Dogs, dogs and more dogs.

The Watertown City Council devoted much of Monday night’s meeting to dogs. Members discussed, debated and defended the city’s dog law and the issue of not getting involved in starting a dog park at Thompson Park.

They made their comments after Dorsey Street resident Scott A. Gates reiterated his view that the city went too far by establishing a dog ban at public events held on city-owned property.

The city passed the ordinance after a 2-year-old boy was mauled by a dog in August 2011 at the Greater Watertown-North Country Chamber of Commerce farmers market along Washington Street.

Passed in January of last year, the law prohibits dogs from the farmers market and other public events such as the July 4 celebration at Thompson Park, the Jefferson County Fair, parades and sporting events at the Alex T. Duffy Fairgrounds. Dogs also are prohibited within 20 feet of city pools and city playground equipment.

Calling the law “a knee-jerk reaction,” Mr. Gates said it passed with little opportunity for the public to comment. He also claimed vendors at the farmers market, held along the city-owned sidewalk and median, were disappointed by the council decision.

Special-education teacher Tammy Angel said she was surprised to hear about the dog ordinance when she moved into the city from Plattsburgh, a community that has a large dog park.

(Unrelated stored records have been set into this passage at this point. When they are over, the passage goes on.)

-- pv_equiv track=rewrite | github.com/every-algorithm/python | machine-learning/junction_tree_algorithm.py | build_sepsets
-- ===== SOURCE A (Python) =====
-- def build_sepsets(cliques):
--     """
--     Build separators between cliques using maximum cardinality search.
--     """
--     sepsets = {}
--     for i, ci in enumerate(cliques):
--         for j, cj in enumerate(cliques):
--             if i < j:
--                 sep = ci & cj
--                 if sep:
--                     sepsets[(i, j)] = sep
--     return sepsets
-- ===== SOURCE B (Python) =====
-- def build_sepsets(cliques):
--     """
--     Build separators between cliques via an inverted index element -> clique
--     indices: only clique pairs that actually share an element are touched.
--     """
--     index = {}
--     for i, ci in enumerate(cliques):
--         for x in ci:
--             index.setdefault(x, []).append(i)
--     sepsets = {}
--     for i, ci in enumerate(cliques):
--         partners = set()
--         for x in ci:
--             for j in index[x]:
--                 if i < j:
--                     partners.add(j)
--         for j in sorted(partners):
--             sepsets[(i, j)] = ci & cliques[j]
--     return sepsets
-- ===== Notes on version B (the rewrite author's own statement) =====
-- stated objective: alternative
-- what changed: Replaces the all-pairs double loop over clique indices with an inverted index element -> clique indices: for each clique only the cliques it actually shares an element with are collected (sorted to keep A's (i,j) order) and then intersected, so disjoint pairs are never examined; it trades the pairwise scan for building the index.
import Mathlib
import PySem

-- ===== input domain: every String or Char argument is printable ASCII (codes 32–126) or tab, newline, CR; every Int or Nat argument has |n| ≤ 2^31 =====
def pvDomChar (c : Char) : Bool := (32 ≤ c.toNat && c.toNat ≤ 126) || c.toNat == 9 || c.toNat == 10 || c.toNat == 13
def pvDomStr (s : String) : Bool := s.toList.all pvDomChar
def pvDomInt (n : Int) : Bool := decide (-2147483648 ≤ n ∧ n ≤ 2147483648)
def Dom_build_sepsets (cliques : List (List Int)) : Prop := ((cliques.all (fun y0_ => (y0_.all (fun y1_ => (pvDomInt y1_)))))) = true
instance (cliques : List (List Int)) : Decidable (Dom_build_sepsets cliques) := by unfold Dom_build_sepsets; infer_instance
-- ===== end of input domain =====

-- B replaces A's all-pairs scan by an inverted index element -> clique indices, touching
-- only co-occurring clique pairs (objective: alternative). Equivalence is about the return value.
-- Inner lists represent Python sets; the keys (i, j) of the result dict are pairwise
-- distinct and inserted in increasing order, so the dict is the append-only list of triples.

-- ===== PORT A =====
def build_sepsets (cliques : List (List Int)) : List (Int × Int × List Int) :=
  (PySem.List.enumerate cliques).foldl (fun sepsets p =>
    (PySem.List.enumerate cliques).foldl (fun acc q =>
      if p.1 < q.1 then
        let sep := PySem.Set.inter p.2 q.2
        if sep ≠ [] then acc ++ [(p.1, q.1, sep)] else acc
      else acc) sepsets) []

-- ===== PORT B =====
-- index.setdefault(x, []).append(i) is index[x] = index.get(x, []) + [i], i.e. Dict.modify.
def build_sepsets_alt (cliques : List (List Int)) : List (Int × Int × List Int) :=
  let index : PySem.Dict Int (List Int) :=
    (PySem.List.enumerate cliques).foldl (fun d p =>
      p.2.foldl (fun d x => d.modify x [] (fun l => l ++ [p.1])) d) PySem.Dict.empty
  (PySem.List.enumerate cliques).foldl (fun sepsets p =>
    let partners : PySem.Set Int :=
      p.2.foldl (fun s x =>
        (index.getD x []).foldl (fun s j => if p.1 < j then PySem.Set.add s j else s) s)
        PySem.Set.empty
    (PySem.List.sorted partners (fun j => j)).foldl (fun sepsets j =>
      sepsets ++ [(p.1, j, PySem.Set.inter p.2 (PySem.List.pyGetD cliques j []))]) sepsets) []

-- ===== PRECONDITION & SPEC =====
def Spec_build_sepsets (cliques : List (List Int)) (out : List (Int × Int × List Int)) : Prop := out = build_sepsets_alt cliques
instance (cliques : List (List Int)) (out : List (Int × Int × List Int)) : Decidable (Spec_build_sepsets cliques out) := by unfold Spec_build_sepsets; infer_instance

-- ===== CLAIM (what is proved, stated in full; the proofs are below) =====
def Claim_equal_build_sepsets : Prop := ∀ (cliques : List (List Int)), Dom_build_sepsets cliques → Spec_build_sepsets cliques (build_sepsets cliques)

-- ===== LEMMAS AND PROOFS =====

-- Proof-only abbreviations for B's internals and A's per-clique block.
def pvIndex (cliques : List (List Int)) : PySem.Dict Int (List Int) :=
  (PySem.List.enumerate cliques).foldl (fun d p =>
    p.2.foldl (fun d x => d.modify x [] (fun l => l ++ [p.1])) d) PySem.Dict.empty

def pvPartners (cliques : List (List Int)) (p : Int × List Int) : PySem.Set Int :=
  p.2.foldl (fun s x =>
    ((pvIndex cliques).getD x []).foldl (fun s j => if p.1 < j then PySem.Set.add s j else s) s)
    PySem.Set.empty

def pvBlockA (cliques : List (List Int)) (p : Int × List Int) : List (Int × Int × List Int) :=
  ((PySem.List.enumerate cliques).filter
      (fun q => decide (p.1 < q.1 ∧ PySem.Set.inter p.2 q.2 ≠ []))).map
    (fun q => (p.1, q.1, PySem.Set.inter p.2 q.2))

-- A in flatMap normal form.
lemma pvA_flat (cliques : List (List Int)) : build_sepsets cliques =
    (PySem.List.enumerate cliques).flatMap (pvBlockA cliques) := by
  show List.foldl (fun sepsets p =>
      List.foldl (fun acc q =>
        if p.1 < q.1 then
          (if PySem.Set.inter p.2 q.2 ≠ [] then acc ++ [(p.1, q.1, PySem.Set.inter p.2 q.2)]
           else acc)
        else acc) sepsets (PySem.List.enumerate cliques)) [] (PySem.List.enumerate cliques) = _
  rw [PySem.List.foldl_congr_mem (PySem.List.enumerate cliques)
      (fun sepsets p =>
        List.foldl (fun acc q =>
          if p.1 < q.1 then
            (if PySem.Set.inter p.2 q.2 ≠ [] then acc ++ [(p.1, q.1, PySem.Set.inter p.2 q.2)]
             else acc)
          else acc) sepsets (PySem.List.enumerate cliques))
      (fun sepsets p => sepsets ++ pvBlockA cliques p) []
      (by
        intro acc p _
        dsimp only
        rw [PySem.List.foldl_congr_mem (PySem.List.enumerate cliques)
            (fun acc q =>
              if p.1 < q.1 then
                (if PySem.Set.inter p.2 q.2 ≠ [] then acc ++ [(p.1, q.1, PySem.Set.inter p.2 q.2)]
                 else acc)
              else acc)
            (fun acc q => if p.1 < q.1 ∧ PySem.Set.inter p.2 q.2 ≠ [] then
                acc ++ [(p.1, q.1, PySem.Set.inter p.2 q.2)] else acc) acc
            (by
              intro acc q _
              by_cases h1 : p.1 < q.1 <;> by_cases h2 : PySem.Set.inter p.2 q.2 ≠ [] <;>
                simp [h1, h2])]
        exact PySem.List.foldl_append_ite _ _ _ _)]
  simpa using PySem.List.foldl_append_eq_flatMap (pvBlockA cliques) (PySem.List.enumerate cliques) []

-- B in flatMap normal form.
lemma pvB_flat (cliques : List (List Int)) : build_sepsets_alt cliques =
    (PySem.List.enumerate cliques).flatMap (fun p =>
      (PySem.List.sorted (pvPartners cliques p) (fun j => j)).map
        (fun j => (p.1, j, PySem.Set.inter p.2 (PySem.List.pyGetD cliques j [])))) := by
  show List.foldl (fun sepsets p =>
      List.foldl (fun sepsets j =>
        sepsets ++ [(p.1, j, PySem.Set.inter p.2 (PySem.List.pyGetD cliques j []))]) sepsets
        (PySem.List.sorted (pvPartners cliques p) (fun j => j))) [] (PySem.List.enumerate cliques) = _
  rw [PySem.List.foldl_congr_mem (PySem.List.enumerate cliques)
      (fun sepsets p =>
        List.foldl (fun sepsets j =>
          sepsets ++ [(p.1, j, PySem.Set.inter p.2 (PySem.List.pyGetD cliques j []))]) sepsets
          (PySem.List.sorted (pvPartners cliques p) (fun j => j)))
      (fun sepsets p => sepsets ++ (PySem.List.sorted (pvPartners cliques p) (fun j => j)).map
        (fun j => (p.1, j, PySem.Set.inter p.2 (PySem.List.pyGetD cliques j [])))) []
      (by
        intro acc p _
        dsimp only
        exact PySem.List.foldl_append_singleton_eq_map _ _ _)]
  simpa using PySem.List.foldl_append_eq_flatMap
    (fun p => (PySem.List.sorted (pvPartners cliques p) (fun j => j)).map
      (fun j => (p.1, j, PySem.Set.inter p.2 (PySem.List.pyGetD cliques j []))))
    (PySem.List.enumerate cliques) []

-- Membership in the inverted index.
lemma pv_mem_inner_fold (c : List Int) (i : Int) (d : PySem.Dict Int (List Int)) (y j : Int) :
    j ∈ (c.foldl (fun d x => d.modify x [] (fun l => l ++ [i])) d).getD y []
      ↔ j ∈ d.getD y [] ∨ (y ∈ c ∧ j = i) := by
  induction c generalizing d with
  | nil => simp
  | cons a c ih =>
    rw [List.foldl_cons, ih]
    by_cases h : y = a
    · subst h
      simp [PySem.Dict.modify, PySem.Dict.getD_insert_self]
      tauto
    · simp [PySem.Dict.modify, PySem.Dict.getD_insert, h]

lemma pv_mem_index (cliques : List (List Int)) (y j : Int) :
    j ∈ (pvIndex cliques).getD y []
      ↔ ∃ p ∈ PySem.List.enumerate cliques, j = p.1 ∧ y ∈ p.2 := by
  unfold pvIndex
  have h : ∀ (l : List (Int × List Int)) (d : PySem.Dict Int (List Int)),
      j ∈ (l.foldl (fun d p => p.2.foldl (fun d x => d.modify x [] (fun l => l ++ [p.1])) d) d).getD y []
        ↔ j ∈ d.getD y [] ∨ ∃ p ∈ l, j = p.1 ∧ y ∈ p.2 := by
    intro l
    induction l with
    | nil => simp
    | cons a l ih => intro d; simp [ih, pv_mem_inner_fold]; tauto
  simp [h]

-- Membership and nodup for the partner set.
lemma pv_mem_add_fold (l : List Int) (k : Int) (s : PySem.Set Int) (j : Int) :
    j ∈ l.foldl (fun s j' => if k < j' then PySem.Set.add s j' else s) s
      ↔ j ∈ s ∨ (j ∈ l ∧ k < j) := by
  induction l generalizing s with
  | nil => simp
  | cons a l ih =>
    rw [List.foldl_cons]
    by_cases h : k < a
    · simp only [h, if_pos, ih, PySem.Set.mem_add, List.mem_cons]
      constructor
      · rintro ((hs | rfl) | ⟨hl, hk⟩)
        · tauto
        · exact Or.inr ⟨Or.inl rfl, h⟩
        · tauto
      · rintro (hs | ⟨(rfl | hl), hk⟩) <;> tauto
    · simp only [h, if_neg, not_false_iff, ih, List.mem_cons]
      constructor
      · rintro (hs | ⟨hl, hk⟩) <;> tauto
      · rintro (hs | ⟨(rfl | hl), hk⟩)
        · tauto
        · exact absurd hk h
        · tauto

lemma pv_nodup_add_fold (l : List Int) (k : Int) (s : PySem.Set Int) (h : s.Nodup) :
    (l.foldl (fun s j' => if k < j' then PySem.Set.add s j' else s) s).Nodup := by
  induction l generalizing s with
  | nil => exact h
  | cons a l ih =>
    rw [List.foldl_cons]
    by_cases hk : k < a
    · simp only [hk, if_pos]; exact ih _ (PySem.Set.nodup_add s a h)
    · simp only [hk, if_neg, not_false_iff]; exact ih _ h

lemma pv_mem_partners (cliques : List (List Int)) (p : Int × List Int) (j : Int) :
    j ∈ pvPartners cliques p
      ↔ ∃ x ∈ p.2, j ∈ (pvIndex cliques).getD x [] ∧ p.1 < j := by
  unfold pvPartners
  have h : ∀ (c : List Int) (s : PySem.Set Int),
      j ∈ c.foldl (fun s x =>
        ((pvIndex cliques).getD x []).foldl (fun s j' => if p.1 < j' then PySem.Set.add s j' else s) s) s
        ↔ j ∈ s ∨ ∃ x ∈ c, j ∈ (pvIndex cliques).getD x [] ∧ p.1 < j := by
    intro c
    induction c with
    | nil => simp
    | cons a c ih => intro s; simp [ih, pv_mem_add_fold]; tauto
  simp [h]

lemma pv_nodup_partners (cliques : List (List Int)) (p : Int × List Int) :
    (pvPartners cliques p).Nodup := by
  unfold pvPartners
  have h : ∀ (c : List Int) (s : PySem.Set Int), s.Nodup →
      (c.foldl (fun s x =>
        ((pvIndex cliques).getD x []).foldl (fun s j' => if p.1 < j' then PySem.Set.add s j' else s) s) s).Nodup := by
    intro c
    induction c with
    | nil => exact fun s h => h
    | cons a c ih => intro s hs; exact ih _ (pv_nodup_add_fold _ _ _ hs)
  exact h _ _ List.nodup_nil

-- Nonempty intersection is co-occurrence.
lemma pv_inter_ne_nil (a b : List Int) :
    PySem.Set.inter a b ≠ [] ↔ ∃ x ∈ a, x ∈ b := by
  simp [PySem.Set.inter, List.filter_eq_nil_iff]

-- The sorted partner list of p is exactly A's filtered index list.
lemma pv_sorted_partners (cliques : List (List Int)) (p : Int × List Int) :
    PySem.List.sorted (pvPartners cliques p) (fun j => j)
      = ((PySem.List.enumerate cliques).filter
          (fun q => decide (p.1 < q.1 ∧ PySem.Set.inter p.2 q.2 ≠ []))).map (fun q => q.1) := by
  have hS : (((PySem.List.enumerate cliques).filter
      (fun q => decide (p.1 < q.1 ∧ PySem.Set.inter p.2 q.2 ≠ []))).map (fun q => q.1)).Pairwise (· < ·) :=
    List.pairwise_map.2 ((PySem.List.pairwise_lt_enumerate cliques 0).filter _)
  apply PySem.List.sorted_eq_of_perm_of_pairwise_lt
  · refine (List.perm_ext_iff_of_nodup (hS.imp ne_of_lt) (pv_nodup_partners cliques p)).2 ?_
    intro j
    simp only [List.mem_map, List.mem_filter, decide_eq_true_eq, pv_mem_partners, pv_mem_index,
      pv_inter_ne_nil]
    constructor
    · rintro ⟨q, ⟨hq, hlt, x, hx, hxq⟩, rfl⟩
      exact ⟨x, hx, ⟨q, hq, rfl, hxq⟩, hlt⟩
    · rintro ⟨x, hx, ⟨q, hq, rfl, hxq⟩, hlt⟩
      exact ⟨q, ⟨hq, hlt, x, hx, hxq⟩, rfl⟩
  · exact hS

-- Indexing back into cliques returns the enumerated clique.
lemma pv_pyGetD_enum (cliques : List (List Int)) (q : Int × List Int)
    (hq : q ∈ PySem.List.enumerate cliques) :
    PySem.List.pyGetD cliques q.1 [] = q.2 := by
  rcases (PySem.List.mem_enumerate_iff cliques 0 q).1 hq with ⟨k, hk, rfl⟩
  simp [PySem.List.pyGetD_natCast, List.getD, hk]

-- ===== VERDICT (by name: the statement is the Claim_ definition above) =====
theorem build_sepsets_spec : Claim_equal_build_sepsets := by
  intro cliques _
  unfold Spec_build_sepsets
  rw [pvA_flat, pvB_flat]
  apply List.flatMap_congr
  intro p hp
  rw [pv_sorted_partners, List.map_map]
  unfold pvBlockA
  apply List.map_congr_left
  intro q hq
  have h2 : PySem.List.pyGetD cliques q.1 [] = q.2 :=
    pv_pyGetD_enum cliques q (List.mem_of_mem_filter hq)
  simp [Function.comp, h2]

Council members, however, defended the law, saying they want to make sure to protect children from other dog attacks.

Councilwoman Roxanne M. Burns, who initiated the ordinance, disagreed that vendors opposed it. She also said it was a dangerous “mix” to have dogs, children and food at the farmers market.

Mr. Gates also criticized the law because it prevents a local woman from establishing a search-and-rescue dog organization because she cannot train the dogs in public in Watertown.

He also brought up his proposal for a dog park in Thompson Park. It would help with “the socialization of dogs,” he said.

Council members, instead, suggested Mr. Gates get more involved in efforts to improve the dog park at the Society for the Prevention of Cruelty to Animals of Jefferson County campus on Water Street.